■ Records shown:
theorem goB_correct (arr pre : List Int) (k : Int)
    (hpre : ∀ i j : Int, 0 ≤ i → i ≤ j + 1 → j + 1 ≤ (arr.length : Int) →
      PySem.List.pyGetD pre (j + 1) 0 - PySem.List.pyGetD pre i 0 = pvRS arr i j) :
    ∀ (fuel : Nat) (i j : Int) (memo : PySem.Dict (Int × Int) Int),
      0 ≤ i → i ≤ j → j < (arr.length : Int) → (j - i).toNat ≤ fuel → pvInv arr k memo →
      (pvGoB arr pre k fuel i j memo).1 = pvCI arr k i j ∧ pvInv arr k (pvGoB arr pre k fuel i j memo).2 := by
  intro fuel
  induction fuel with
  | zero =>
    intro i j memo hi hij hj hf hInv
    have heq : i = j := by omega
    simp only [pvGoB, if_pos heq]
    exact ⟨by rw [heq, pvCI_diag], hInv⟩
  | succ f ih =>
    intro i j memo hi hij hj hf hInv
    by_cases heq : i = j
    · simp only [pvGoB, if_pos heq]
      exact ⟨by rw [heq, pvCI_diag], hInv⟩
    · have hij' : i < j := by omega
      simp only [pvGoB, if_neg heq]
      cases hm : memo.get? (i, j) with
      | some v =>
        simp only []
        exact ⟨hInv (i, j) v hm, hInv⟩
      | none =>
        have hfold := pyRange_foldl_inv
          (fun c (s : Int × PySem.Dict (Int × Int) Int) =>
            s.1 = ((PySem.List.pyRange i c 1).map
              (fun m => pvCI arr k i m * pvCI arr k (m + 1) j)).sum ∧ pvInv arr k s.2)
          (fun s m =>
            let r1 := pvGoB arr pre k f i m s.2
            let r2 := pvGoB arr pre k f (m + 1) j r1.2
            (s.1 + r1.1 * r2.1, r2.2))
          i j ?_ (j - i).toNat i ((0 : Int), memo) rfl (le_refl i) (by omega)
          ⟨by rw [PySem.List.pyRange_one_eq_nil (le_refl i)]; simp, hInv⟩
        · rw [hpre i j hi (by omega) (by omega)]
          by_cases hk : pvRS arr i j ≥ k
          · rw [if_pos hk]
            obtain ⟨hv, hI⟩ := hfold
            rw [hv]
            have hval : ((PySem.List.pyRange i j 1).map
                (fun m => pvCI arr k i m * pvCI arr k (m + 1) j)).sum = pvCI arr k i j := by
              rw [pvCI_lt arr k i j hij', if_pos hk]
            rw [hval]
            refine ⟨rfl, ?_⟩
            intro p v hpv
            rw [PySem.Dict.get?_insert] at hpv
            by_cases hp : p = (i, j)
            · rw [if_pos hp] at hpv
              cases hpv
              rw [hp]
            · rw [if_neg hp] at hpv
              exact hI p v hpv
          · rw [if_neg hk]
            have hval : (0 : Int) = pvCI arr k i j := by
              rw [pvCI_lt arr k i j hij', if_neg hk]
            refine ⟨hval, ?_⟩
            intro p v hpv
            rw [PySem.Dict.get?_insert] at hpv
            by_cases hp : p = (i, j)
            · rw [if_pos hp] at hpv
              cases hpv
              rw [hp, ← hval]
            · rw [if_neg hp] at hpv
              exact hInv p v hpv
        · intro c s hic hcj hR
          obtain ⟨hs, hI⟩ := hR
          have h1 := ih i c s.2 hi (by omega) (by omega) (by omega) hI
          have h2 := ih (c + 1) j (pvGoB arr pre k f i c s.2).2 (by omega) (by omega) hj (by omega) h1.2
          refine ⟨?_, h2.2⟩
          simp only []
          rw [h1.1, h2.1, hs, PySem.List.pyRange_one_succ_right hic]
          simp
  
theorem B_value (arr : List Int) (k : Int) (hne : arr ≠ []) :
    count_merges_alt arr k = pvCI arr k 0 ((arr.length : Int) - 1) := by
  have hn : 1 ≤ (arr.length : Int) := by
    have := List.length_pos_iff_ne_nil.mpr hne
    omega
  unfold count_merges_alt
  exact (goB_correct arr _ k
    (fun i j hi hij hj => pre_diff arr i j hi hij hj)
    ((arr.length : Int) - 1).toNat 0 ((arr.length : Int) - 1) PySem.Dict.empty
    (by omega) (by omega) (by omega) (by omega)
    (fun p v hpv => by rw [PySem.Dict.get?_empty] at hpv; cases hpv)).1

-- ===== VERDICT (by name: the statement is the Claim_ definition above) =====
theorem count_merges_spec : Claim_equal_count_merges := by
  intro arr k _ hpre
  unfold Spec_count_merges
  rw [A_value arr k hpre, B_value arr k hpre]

■ Required work:
Each line of the data above is to be duplicated exactly.

■ Answer space:
theorem goB_correct (arr pre : List Int) (k : Int)
    (hpre : ∀ i j : Int, 0 ≤ i → i ≤ j + 1 → j + 1 ≤ (arr.length : Int) →
      PySem.List.pyGetD pre (j + 1) 0 - PySem.List.pyGetD pre i 0 = pvRS arr i j) :
    ∀ (fuel : Nat) (i j : Int) (memo : PySem.Dict (Int × Int) Int),
      0 ≤ i → i ≤ j → j < (arr.length : Int) → (j - i).toNat ≤ fuel → pvInv arr k memo →
      (pvGoB arr pre k fuel i j memo).1 = pvCI arr k i j ∧ pvInv arr k (pvGoB arr pre k fuel i j memo).2 := by
  intro fuel
  induction fuel with
  | zero =>
    intro i j memo hi hij hj hf hInv
    have heq : i = j := by omega
    simp only [pvGoB, if_pos heq]
    exact ⟨by rw [heq, pvCI_diag], hInv⟩
  | succ f ih =>
    intro i j memo hi hij hj hf hInv
    by_cases heq : i = j
    · simp only [pvGoB, if_pos heq]
      exact ⟨by rw [heq, pvCI_diag], hInv⟩
    · have hij' : i < j := by omega
      simp only [pvGoB, if_neg heq]
      cases hm : memo.get? (i, j) with
      | some v =>
        simp only []
        exact ⟨hInv (i, j) v hm, hInv⟩
      | none =>
        have hfold := pyRange_foldl_inv
          (fun c (s : Int × PySem.Dict (Int × Int) Int) =>
            s.1 = ((PySem.List.pyRange i c 1).map
              (fun m => pvCI arr k i m * pvCI arr k (m + 1) j)).sum ∧ pvInv arr k s.2)
          (fun s m =>
            let r1 := pvGoB arr pre k f i m s.2
            let r2 := pvGoB arr pre k f (m + 1) j r1.2
            (s.1 + r1.1 * r2.1, r2.2))
          i j ?_ (j - i).toNat i ((0 : Int), memo) rfl (le_refl i) (by omega)
          ⟨by rw [PySem.List.pyRange_one_eq_nil (le_refl i)]; simp, hInv⟩
        · rw [hpre i j hi (by omega) (by omega)]
          by_cases hk : pvRS arr i j ≥ k
          · rw [if_pos hk]
            obtain ⟨hv, hI⟩ := hfold
            rw [hv]
            have hval : ((PySem.List.pyRange i j 1).map
                (fun m => pvCI arr k i m * pvCI arr k (m + 1) j)).sum = pvCI arr k i j := by
              rw [pvCI_lt arr k i j hij', if_pos hk]
            rw [hval]
            refine ⟨rfl, ?_⟩
            intro p v hpv
            rw [PySem.Dict.get?_insert] at hpv
            by_cases hp : p = (i, j)
            · rw [if_pos hp] at hpv
              cases hpv
              rw [hp]
            · rw [if_neg hp] at hpv
              exact hI p v hpv
          · rw [if_neg hk]
            have hval : (0 : Int) = pvCI arr k i j := by
              rw [pvCI_lt arr k i j hij', if_neg hk]
            refine ⟨hval, ?_⟩
            intro p v hpv
            rw [PySem.Dict.get?_insert] at hpv
            by_cases hp : p = (i, j)
            · rw [if_pos hp] at hpv
              cases hpv
              rw [hp, ← hval]
            · rw [if_neg hp] at hpv
              exact hInv p v hpv
        · intro c s hic hcj hR
          obtain ⟨hs, hI⟩ := hR
          have h1 := ih i c s.2 hi (by omega) (by omega) (by omega) hI
          have h2 := ih (c + 1) j (pvGoB arr pre k f i c s.2).2 (by omega) (by omega) hj (by omega) h1.2
          refine ⟨?_, h2.2⟩
          simp only []
          rw [h1.1, h2.1, hs, PySem.List.pyRange_one_succ_right hic]
          simp
  
theorem B_value (arr : List Int) (k : Int) (hne : arr ≠ []) :
    count_merges_alt arr k = pvCI arr k 0 ((arr.length : Int) - 1) := by
  have hn : 1 ≤ (arr.length : Int) := by
    have := List.length_pos_iff_ne_nil.mpr hne
    omega
  unfold count_merges_alt
  exact (goB_correct arr _ k
    (fun i j hi hij hj => pre_diff arr i j hi hij hj)
    ((arr.length : Int) - 1).toNat 0 ((arr.length : Int) - 1) PySem.Dict.empty
    (by omega) (by omega) (by omega) (by omega)
    (fun p v hpv => by rw [PySem.Dict.get?_empty] at hpv; cases hpv)).1

-- ===== VERDICT (by name: the statement is the Claim_ definition above) =====
theorem count_merges_spec : Claim_equal_count_merges := by
  intro arr k _ hpre
  unfold Spec_count_merges
  rw [A_value arr k hpre, B_value arr k hpre]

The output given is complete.